[ovirt-users] Re: Unrecoverable NMI error on HP Gen8 hosts.

2022-01-08 Thread Diggy Mc
These Gen8 servers have iLO-3 on them.  They are at the latest version of iLO.  
I'm not familiar with 'fencing'.  Any guidance you can offer on the subject 
would be greatly appreciated.
___
Users mailing list -- users@ovirt.org
To unsubscribe send an email to users-le...@ovirt.org
Privacy Statement: https://www.ovirt.org/privacy-policy.html
oVirt Code of Conduct: 
https://www.ovirt.org/community/about/community-guidelines/
List Archives: 
https://lists.ovirt.org/archives/list/users@ovirt.org/message/QVZXPYGPRESD752IVJW4XAHBFOERLZCG/


[ovirt-users] Re: Unrecoverable NMI error on HP Gen8 hosts.

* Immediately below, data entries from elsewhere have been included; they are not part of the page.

-- A's map over range(0, n, cs) computes pvChunks.
theorem pvA_chunks (cs : Int) (hcs : 0 < cs) :
    ∀ (N : Nat) (pd : List String), pd.length ≤ N →
      (PySem.List.pyRange 0 pd.length cs).map
        (fun i => (PySem.List.pyGetD pd i "", PySem.List.pyGetD pd (min (i + cs - 1) ((pd.length : Int) - 1)) ""))
      = pvChunks (cs.toNat - 1) pd := by
  intro N
  induction N with
  | zero =>
    intro pd hpd
    have : pd = [] := by cases pd <;> simp_all
    subst this
    simp only [List.length_nil, Nat.cast_zero, pvRange_nil 0 cs hcs le_rfl, List.map_nil]
    rw [pvChunks]
  | succ N ih =>
    intro pd hpd
    match pd with
    | [] =>
      simp only [List.length_nil, Nat.cast_zero, pvRange_nil 0 cs hcs le_rfl, List.map_nil]
      rw [pvChunks]
    | d :: rest =>
      have hcst : (cs.toNat : Int) = cs := Int.toNat_of_nonneg (by omega)
      have hn : (0:Int) < ((d :: rest).length : Int) := by simp
      rw [pvRange_cons _ _ hcs hn, List.map_cons, List.map_map]
      have hhead : (PySem.List.pyGetD (d :: rest) 0 "",
          PySem.List.pyGetD (d :: rest) (min (0 + cs - 1) (((d :: rest).length : Int) - 1)) "")
          = (d, (rest.take (cs.toNat - 1)).getLastD d) := by
        have h0 : PySem.List.pyGetD (d :: rest) 0 "" = d := by
          rw [PySem.List.pyGetD_zero]; simp
        have hm0 : (0:Int) ≤ min (0 + cs - 1) (((d :: rest).length : Int) - 1) := by
          simp only [List.length_cons]; push_cast; omega
        have hm : (min (0 + cs - 1) (((d :: rest).length : Int) - 1)).toNat
            = min (cs.toNat - 1) rest.length := by
          simp only [List.length_cons]; push_cast; omega
        rw [h0, PySem.List.pyGetD_of_nonneg _ _ hm0, hm,
          ← pv_take_getLastD d "" rest (cs.toNat - 1)]
      rw [hhead]
      have htail : (PySem.List.pyRange 0 (((d :: rest).length : Int) - cs) cs).map
          ((fun i => (PySem.List.pyGetD (d :: rest) i "",
            PySem.List.pyGetD (d :: rest) (min (i + cs - 1) (((d :: rest).length : Int) - 1)) "")) ∘ (· + cs))
          = pvChunks (cs.toNat - 1) (rest.drop (cs.toNat - 1)) := by
        rw [← ih (rest.drop (cs.toNat - 1)) (by simp [List.length_drop]; simp at hpd; omega)]
        by_cases hcn : cs ≤ ((d :: rest).length : Int)
        · have hlen : ((rest.drop (cs.toNat - 1)).length : Int) = ((d :: rest).length : Int) - cs := by
            simp only [List.length_drop, List.length_cons]
            simp only [List.length_cons] at hcn
            push_cast
            omega
          rw [hlen]
          apply List.map_congr_left
          intro i hi
          rw [PySem.List.mem_pyRange_iff_of_pos hcs] at hi
          obtain ⟨hi0, hi1, -⟩ := hi
          simp only [Function.comp]
          have e1 : PySem.List.pyGetD (d :: rest) (i + cs) ""
              = PySem.List.pyGetD (rest.drop (cs.toNat - 1)) i "" := by
            rw [PySem.List.pyGetD_of_nonneg _ _ (by omega), PySem.List.pyGetD_of_nonneg _ _ hi0]
            have hidx : (i + cs).toNat = (cs.toNat - 1 + i.toNat) + 1 := by omega
            rw [hidx, List.getD_cons_succ]
            induction' hd : rest.drop (cs.toNat - 1) with z zs
            · simp [List.getD]
              rw [List.getElem?_eq_none]
              · rfl
              · have := congrArg List.length hd
                simp [List.length_drop] at this
                simp only [List.length_cons] at hi1 hlen hcn
                omega
            · -- general: getD of drop via getElem?_drop
              rw [← hd]
              simp only [List.getD, List.getElem?_drop]
          have e2 : PySem.List.pyGetD (d :: rest) (min (i + cs + cs - 1) (((d :: rest).length : Int) - 1)) ""
              = PySem.List.pyGetD (rest.drop (cs.toNat - 1))
                  (min (i + cs - 1) (((d :: rest).length : Int) - cs - 1)) "" := by
            simp only [List.length_cons] at hi1 hcn ⊢
            rw [PySem.List.pyGetD_of_nonneg _ _ (by push_cast; omega),
              PySem.List.pyGetD_of_nonneg _ _ (by push_cast at hi1 hcn ⊢; omega)]
            push_cast
            have hidx : (min (i + cs + cs - 1) (((rest.length : Int) + 1) - 1)).toNat
                = (cs.toNat - 1 + (min (i + cs - 1) (((rest.length : Int) + 1) - cs - 1)).toNat) + 1 := by
              push_cast at hi1 hcn ⊢; omega
            rw [hidx, List.getD_cons_succ]
            simp only [List.getD, List.getElem?_drop]
          rw [show i + cs + cs - 1 = (i + cs) + cs - 1 by ring] at e2
          rw [e1, ← e2]
        · have h1 : ((d :: rest).length : Int) - cs ≤ 0 := by omega
          have h2 : rest.drop (cs.toNat - 1) = [] := by
            apply List.drop_eq_nil_of_le
            simp only [List.length_cons] at hcn
            omega
          rw [pvRange_nil _ _ hcs h1, h2]
          simp [pvRange_nil 0 cs hcs le_rfl]
      rw [htail]
      conv_rhs => rw [pvChunks]

-- B's inner steps: inside one chunk (indices j+t … with j a multiple of cs, 1 ≤ t,
-- never reaching the next boundary) each step overwrites the end of the last pair.
theorem pvB_inner (cs : Int) (hcs : 0 < cs) (j : Int) (hj : cs ∣ j) :
    ∀ (ys : List String) (t : Int) (acc0 : List (String × String)) (a b : String),
      1 ≤ t → t + ys.length ≤ cs →
      (PySem.List.enumerate ys (j + t)).foldl
        (fun res p =>
          if PySem.Int.mod p.1 cs = 0 then res ++ [(p.2, p.2)]
          else res.dropLast ++ [((PySem.List.pyGetD res (-1) ("", "")).1, p.2)])
        (acc0 ++ [(a, b)])
      = acc0 ++ [(a, ys.getLastD b)] := by
  intro ys
  induction ys with
  | nil => intro t acc0 a b _ _; simp [PySem.List.enumerate]
  | cons y ys ih =>
    intro t acc0 a b ht htc
    simp only [List.length_cons] at htc
    have hcons : PySem.List.enumerate (y :: ys) (j + t) = (j + t, y) :: PySem.List.enumerate ys (j + t + 1) := by
      simp [PySem.List.enumerate]
    rw [hcons, List.foldl_cons]
    have hmod : ¬ PySem.Int.mod (j + t) cs = 0 := by
      obtain ⟨q, hq⟩ := hj
      rw [pv_mod_pos _ _ hcs, hq, show cs * q + t = t + cs * q by ring,
        Int.add_mul_emod_self_left, Int.emod_eq_of_lt (by omega) (by push_cast at htc; omega)]
      omega
    rw [if_neg hmod, List.dropLast_concat,
      PySem.List.pyGetD_neg_one _ _ (by simp), List.getLast_concat]
    rw [show j + t + 1 = j + (t + 1) by ring]
    rw [ih (t + 1) acc0 a y (by omega) (by push_cast at htc ⊢; omega)]
    rw [List.getLastD_cons]

-- B's fold, started at any chunk boundary, appends pvChunks.
theorem pvB_outer (cs : Int) (hcs : 0 < cs) :
    ∀ (N : Nat) (pd : List String), pd.length ≤ N →
      ∀ (acc : List (String × String)) (j : Int), cs ∣ j →
      (PySem.List.enumerate pd j).foldl
        (fun res p =>
          if PySem.Int.mod p.1 cs = 0 then res ++ [(p.2, p.2)]
          else res.dropLast ++ [((PySem.List.pyGetD res (-1) ("", "")).1, p.2)])
        acc
      = acc ++ pvChunks (cs.toNat - 1) pd := by
  intro N
  induction N with
  | zero =>
    intro pd hpd acc j hj
    have : pd = [] := by cases pd <;> simp_all
    subst this
    rw [pvChunks]
    simp [PySem.List.enumerate]
  | succ N ih =>
    intro pd hpd acc j hj
    match pd with
    | [] =>
      rw [pvChunks]
      simp [PySem.List.enumerate]
    | d :: rest =>
      have hcst : (cs.toNat : Int) = cs := Int.toNat_of_nonneg (by omega)
      have hcons : PySem.List.enumerate (d :: rest) j = (j, d) :: PySem.List.enumerate rest (j + 1) := by
        simp [PySem.List.enumerate]
      rw [hcons, List.foldl_cons]
      have hmod : PySem.Int.mod j cs = 0 := by
        rw [pv_mod_pos _ _ hcs]
        exact Int.emod_eq_zero_of_dvd hj
      rw [if_pos hmod]
      have hsplit : rest = rest.take (cs.toNat - 1) ++ rest.drop (cs.toNat - 1) :=
        (List.take_append_drop _ rest).symm
      conv_lhs => rw [hsplit]
      rw [PySem.List.enumerate_append, List.foldl_append,
        pvB_inner cs hcs j hj (rest.take (cs.toNat - 1)) 1 acc d d le_rfl
          (by simp [List.length_take]; omega)]
      by_cases hrest : rest.length ≤ cs.toNat - 1
      · rw [List.drop_eq_nil_of_le hrest]
        simp only [PySem.List.enumerate, List.foldl_nil]
        conv_rhs => rw [pvChunks]
        rw [List.drop_eq_nil_of_le hrest, pvChunks]
      · have hlen : ((rest.take (cs.toNat - 1)).length : Int) = cs - 1 := by
          simp [List.length_take]; omega
        have hdvd : cs ∣ (j + 1 + ((rest.take (cs.toNat - 1)).length : Int)) := by
          rw [hlen, show j + 1 + (cs - 1) = j + cs by ring]
          exact dvd_add hj dvd_rfl
        rw [ih (rest.drop (cs.toNat - 1)) (by simp [List.length_drop]; simp at hpd; omega) _ _ hdvd]
        conv_rhs => rw [pvChunks]
        simp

2022-01-08 Thread Diggy Mc
> On Thu, Dec 30, 2021 at 8:02 PM Diggy Mc  
> Are you sure it's related to oVirt at all? To Linux?
> Did you check the hardware? Contact your hardware support? Perhaps check
> some on-board diagnostics/logs/whatever?
> 
> Good luck and best regards,

Before putting the Gen8 servers into production (as with all servers), I ran 
the comprehensive HP diagnostic tests on them for 24 hours.  I also ran the 
intensive MemTest86 tests on them for 24 hours as well.  All tests passed. I 
feel safe assuming the hardware is okay.

The little information I have found on the matter suggests it is a Kernel 
watchdog issue, but those articles offered no help in resolving the problem.

I am not suggesting it is an oVirt issue.  I am simply hoping that someone in 
the oVirt community has encountered the same problem and can offer a solution 
or work-around.
___
Users mailing list -- users@ovirt.org
To unsubscribe send an email to users-le...@ovirt.org
Privacy Statement: https://www.ovirt.org/privacy-policy.html
oVirt Code of Conduct: 
https://www.ovirt.org/community/about/community-guidelines/
List Archives: 
https://lists.ovirt.org/archives/list/users@ovirt.org/message/36PJKK26RWFUYI2QA272ZTE6QXYDXZRX/


[ovirt-users] Re: Unrecoverable NMI error on HP Gen8 hosts.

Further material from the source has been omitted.